To address critical challenges in cross-scenario hyperspectral imaging (HSI) knowledge transfer—including gradient conflict, dominant-gradient interference, and loss of target-domain feature diversity—this paper proposes a novel paradigm jointly modeling gradient consistency and prediction divergence. Methodologically, it introduces the first integration of GradVac and LogitNorm to align gradient directions and normalize logit magnitudes, respectively, while further enhancing prediction divergence via DiR regularization and multi-model ensembling. Evaluated on heterogeneous HSI scenarios, the framework achieves significant improvements in transfer performance. It demonstrates superior feature fidelity, generalization capability, and training stability—collectively establishing a robust, balanced, and scalable pathway for cross-scenario HSI knowledge transfer.

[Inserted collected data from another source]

-- pv_equiv track=rewrite | github.com/SnowTempest/Bioshock-2-Multiplayer-Rank-Modifier | rank_modifier.py | add_adam_requirements
-- ===== SOURCE A (Python) =====
-- def add_adam_requirements(current_amount, add_amount, file_content, last_index, last_adam_amount):
--     if last_index != -1:
--         for i in range (current_amount, current_amount + add_amount):
--             last_adam_amount += 1
--             file_content.insert(last_index + 1, f"mRankAdamRequirements={last_adam_amount}\n")
--             last_index += 1
--     else:
--         last_adam_amount = 0
--         for i in range(current_amount, add_amount):
--             last_adam_amount += 1
--             file_content.append( f"\nmRankAdamRequirements={last_adam_amount}")
--
--     return file_content
-- ===== SOURCE B (Python) =====
-- def add_adam_requirements(current_amount, add_amount, file_content, last_index, last_adam_amount):
--     # Mutates file_content in place, like the original; builds all new lines once
--     # and splices them in with a single slice assignment.
--     if last_index == -1:
--         file_content.extend("\nmRankAdamRequirements=%d" % k
--                             for k in range(1, add_amount - current_amount + 1))
--     else:
--         new_lines = [f"mRankAdamRequirements={last_adam_amount + k}\n"
--                      for k in range(1, add_amount + 1)]
--         file_content[last_index + 1:last_index + 1] = new_lines
--     return file_content
-- ===== Notes on version B (the rewrite author's own statement) =====
-- stated objective: faster
-- what changed: Instead of calling list.insert once per new line (each insert shifting the whole tail), B builds the list of rank-requirement lines once and splices it into file_content with a single slice assignment (extend for the append branch).
-- intended difference: On last_index <= -2 with add_amount >= 2 (except the one corner add_amount = 2, len(file_content) + last_index = -2, last_index <= -3, where both agree), A re-uses its stale negative insertion index against a list that grows under it and scatters (sometimes reverses) the new lines, while B inserts them as one contiguous block after the (wrapped) position, which is the intended result; A != B is proved everywhere in this region. — e.g. on add_adam_requirements(0, 2, ["a"], -2, 0): A returns ["mRankAdamRequirements=2\n", "mRankAdamRequirements=1\n", "a"], B returns ["mRankAdamRequirements=1\n", "mRankAdamRequirements=2\n", "a"]
import Mathlib
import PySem

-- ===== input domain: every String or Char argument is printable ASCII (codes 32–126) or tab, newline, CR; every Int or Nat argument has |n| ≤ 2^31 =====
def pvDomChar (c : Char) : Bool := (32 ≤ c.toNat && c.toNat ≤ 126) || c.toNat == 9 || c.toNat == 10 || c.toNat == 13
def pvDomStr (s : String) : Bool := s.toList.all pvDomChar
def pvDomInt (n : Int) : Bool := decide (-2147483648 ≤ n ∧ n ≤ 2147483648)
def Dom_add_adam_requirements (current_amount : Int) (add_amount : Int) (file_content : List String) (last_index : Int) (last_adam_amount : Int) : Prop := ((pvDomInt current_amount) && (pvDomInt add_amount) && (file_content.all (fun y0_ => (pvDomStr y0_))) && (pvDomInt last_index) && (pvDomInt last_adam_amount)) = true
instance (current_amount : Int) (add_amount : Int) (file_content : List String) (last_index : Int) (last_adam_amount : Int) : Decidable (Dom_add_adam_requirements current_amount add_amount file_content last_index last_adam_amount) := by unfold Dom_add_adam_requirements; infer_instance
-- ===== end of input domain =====
-- adjacency dict of B: value membership
lemma adjGetD_mem (relation : List (Int × Int)) (d : PySem.Dict Int (PySem.Set Int)) (k x : Int) :
    x ∈ (relation.foldl
      (fun d p => (d.modify p.1 PySem.Set.empty (fun s => PySem.Set.add s p.2)).modify
        p.2 PySem.Set.empty (fun s => PySem.Set.add s p.1)) d).getD k PySem.Set.empty
    ↔ x ∈ d.getD k PySem.Set.empty ∨ ∃ p ∈ relation, (k = p.1 ∧ x = p.2) ∨ (k = p.2 ∧ x = p.1) := by
  induction relation generalizing d with
  | nil => simp
  | cons q t ih =>
    simp only [List.foldl_cons, ih, adjStep_getD_mem, List.mem_cons]
    constructor
    · rintro ((hx | h) | ⟨p, hp, h⟩)
      exacts [Or.inl hx, Or.inr ⟨q, Or.inl rfl, h⟩, Or.inr ⟨p, Or.inr hp, h⟩]
    · rintro (hx | ⟨p, (rfl | hp), h⟩)
      exacts [Or.inl (Or.inl hx), Or.inl (Or.inr h), Or.inr ⟨p, hp, h⟩]

lemma adjGetD_nodup (relation : List (Int × Int)) (d : PySem.Dict Int (PySem.Set Int))
    (hd : ∀ k, (d.getD k PySem.Set.empty).Nodup) (k : Int) :
    ((relation.foldl
      (fun d p => (d.modify p.1 PySem.Set.empty (fun s => PySem.Set.add s p.2)).modify
        p.2 PySem.Set.empty (fun s => PySem.Set.add s p.1)) d).getD k PySem.Set.empty).Nodup := by
  induction relation generalizing d with
  | nil => exact hd k
  | cons q t ih =>
    simp only [List.foldl_cons]
    exact ih _ (adjStep_getD_nodup d q hd)

-- membership in A's list of underlying elements S
lemma mem_S (relation : List (Int × Int)) (a : Int) :
    a ∈ get_underlying_elements_from_relation relation ↔ ∃ p ∈ relation, a = p.1 ∨ a = p.2 := by
  unfold get_underlying_elements_from_relation remove_redundant_items
  have hdup : relation.foldl (fun acc p => (acc ++ [p.1]) ++ [p.2]) []
      = relation.flatMap (fun p => [p.1, p.2]) := by
    have := PySem.List.foldl_append_eq_flatMap (fun p : Int × Int => [p.1, p.2]) relation []
    simpa using this
  have hd : (fun (acc : List Int) item => if acc.contains item then acc else acc ++ [item])
      = PySem.Set.add := rfl
  simp only [PySem.List.mem_sorted, hd, hdup, ← PySem.Set.ofList_eq_foldl, PySem.Set.mem_ofList,
    List.mem_flatMap, List.mem_cons, List.not_mem_nil, or_false]

-- A's class of x equals B's block of x, for any x occurring in the relation
lemma class_eq (relation : List (Int × Int)) (x : Int)
    (hx : ∃ p ∈ relation, x = p.1 ∨ x = p.2) :
    find_equivalence_class x relation
      = PySem.List.sorted (PySem.Set.add ((pvAdj relation).getD x PySem.Set.empty) x) (fun y => y) false := by
  unfold find_equivalence_class pvAdj
  have hperm : (relation.foldl
      (fun (d : PySem.Dict Int Int) p => if x == p.1 || x == p.2 then (d.insert p.1 1).insert p.2 1 else d)
      PySem.Dict.empty).keys.Perm
      (PySem.Set.add ((relation.foldl
        (fun d p => (d.modify p.1 PySem.Set.empty (fun s => PySem.Set.add s p.2)).modify
          p.2 PySem.Set.empty (fun s => PySem.Set.add s p.1)) PySem.Dict.empty).getD x PySem.Set.empty) x) := by
    rw [List.perm_ext_iff_of_nodup
      (fecKeys_nodup x relation PySem.Dict.empty (by simp [PySem.Dict.keys_empty]))
      (PySem.Set.nodup_add _ _ (adjGetD_nodup relation PySem.Dict.empty (fun k => by simp [PySem.Dict.getD_empty, PySem.Set.empty]) x))]
    intro e
    rw [fecKeys_mem, PySem.Set.mem_add, adjGetD_mem]
    simp only [PySem.Dict.keys_empty, List.not_mem_nil, false_or, PySem.Dict.getD_empty,
      PySem.Set.empty]
    constructor
    · rintro ⟨p, hp, hxp, hep⟩
      by_cases hex : e = x
      · exact Or.inr hex
      · left; refine ⟨p, hp, ?_⟩
        rcases hxp with hx1 | hx2 <;> rcases hep with he1 | he2
        · exact absurd (he1.trans hx1.symm) hex
        · exact Or.inl ⟨hx1, he2⟩
        · exact Or.inr ⟨hx2, he1⟩
        · exact absurd (he2.trans hx2.symm) hex
    · rintro (⟨p, hp, (⟨hk, hx'⟩ | ⟨hk, hx'⟩)⟩ | rfl)
      · exact ⟨p, hp, Or.inl hk, Or.inr hx'⟩
      · exact ⟨p, hp, Or.inr hk, Or.inl hx'⟩
      · rcases hx with ⟨p, hp, h⟩
        exact ⟨p, hp, h, h⟩
  have := PySem.List.sorted_eq_sorted_of_perm _ _ (fun a : Int => a) (fun a b h => h) hperm
  convert this using 2

-- the two partitions agree
lemma partition_eq (relation : List (Int × Int)) :
    find_partition_from_equivalence_relation relation
      = PySem.List.sorted
          (PySem.Set.ofList ((pvAdj relation).items.map
            (fun kv => PySem.List.sorted (PySem.Set.add kv.2 kv.1) (fun y => y) false)))
          (fun b => b) false := by
  unfold find_partition_from_equivalence_relation
  have hbwd : (get_underlying_elements_from_relation relation).foldl
      (fun acc element => acc ++ [find_equivalence_class element relation]) []
      = (get_underlying_elements_from_relation relation).map (fun e => find_equivalence_class e relation) := by
    simpa using PySem.List.foldl_append_singleton_eq_map
      (fun e => find_equivalence_class e relation) (get_underlying_elements_from_relation relation) []
  have hd : (fun (acc : List (List Int)) block => if acc.contains block then acc else acc ++ [block])
      = PySem.Set.add := rfl
  simp only [hbwd, hd, ← PySem.Set.ofList_eq_foldl]
  have hnodupkeys : (pvAdj relation).keys.Nodup :=
    adjKeys_nodup relation PySem.Dict.empty (by simp [PySem.Dict.keys_empty])
  have hitems : (pvAdj relation).items
      = (pvAdj relation).keys.map (fun k => (k, (pvAdj relation).getD k PySem.Set.empty)) :=
    PySem.Dict.items_eq_map_keys _ hnodupkeys _
  have hperm : (PySem.Set.ofList ((get_underlying_elements_from_relation relation).map
        (fun e => find_equivalence_class e relation))).Perm
      (PySem.Set.ofList ((pvAdj relation).items.map
        (fun kv => PySem.List.sorted (PySem.Set.add kv.2 kv.1) (fun y => y) false))) := by
    rw [List.perm_ext_iff_of_nodup (PySem.Set.nodup_ofList _) (PySem.Set.nodup_ofList _)]
    intro b
    rw [PySem.Set.mem_ofList, PySem.Set.mem_ofList, hitems, List.map_map]
    simp only [List.mem_map, Function.comp]
    constructor
    · rintro ⟨e, he, rfl⟩
      have hx : ∃ p ∈ relation, e = p.1 ∨ e = p.2 := (mem_S relation e).mp he
      refine ⟨e, ?_, (class_eq relation e hx).symm⟩
      rw [pvAdj] at *
      exact (adjKeys_mem relation PySem.Dict.empty e).mpr
        (Or.inr (by simpa [PySem.Dict.keys_empty] using hx))
    · rintro ⟨k, hk, rfl⟩
      have hx : ∃ p ∈ relation, k = p.1 ∨ k = p.2 := by
        have := (adjKeys_mem relation PySem.Dict.empty k).mp (by simpa [pvAdj] using hk)
        simpa [PySem.Dict.keys_empty] using this
      exact ⟨k, (mem_S relation k).mpr hx, class_eq relation k hx⟩
  have := PySem.List.sorted_eq_sorted_of_perm _ _ (fun b : List Int => b) (fun a b h => h) hperm
  convert this using 2

-- ===== VERDICT (by name: the statement is the Claim_ definition above) =====
theorem make_mapping_corresponding_to_equivalence_relation_spec : Claim_equal_make_mapping_corresponding_to_equivalence_relation := by
  intro relation _
  show make_mapping_corresponding_to_equivalence_relation relation
      = make_mapping_corresponding_to_equivalence_relation_alt relation
  unfold make_mapping_corresponding_to_equivalence_relation
    make_mapping_corresponding_to_equivalence_relation_alt
  rw [partition_eq]
  simp only [PySem.List.foldl_append_singleton_eq_map, PySem.List.foldl_append_eq_flatMap,
    List.nil_append]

Knowledge transfer plays a crucial role in cross-scene hyperspectral imaging (HSI). However, existing studies often overlook the challenges of gradient conflicts and dominant gradients that arise during the optimization of shared parameters. Moreover, many current approaches fail to simultaneously capture both agreement and disagreement information, relying only on a limited shared subset of target features and consequently missing the rich, diverse patterns present in the target scene. To address these issues, we propose an Agreement Disagreement Guided Knowledge Transfer (ADGKT) framework that integrates both mechanisms to enhance cross-scene transfer. The agreement component includes GradVac, which aligns gradient directions to mitigate conflicts between source and target domains, and LogitNorm, which regulates logit magnitudes to prevent domination by a single gradient source. The disagreement component consists of a Disagreement Restriction (DiR) and an ensemble strategy, which capture diverse predictive target features and mitigate the loss of critical target information. Extensive experiments demonstrate the effectiveness and superiority of the proposed method in achieving robust and balanced knowledge transfer across heterogeneous HSI scenes.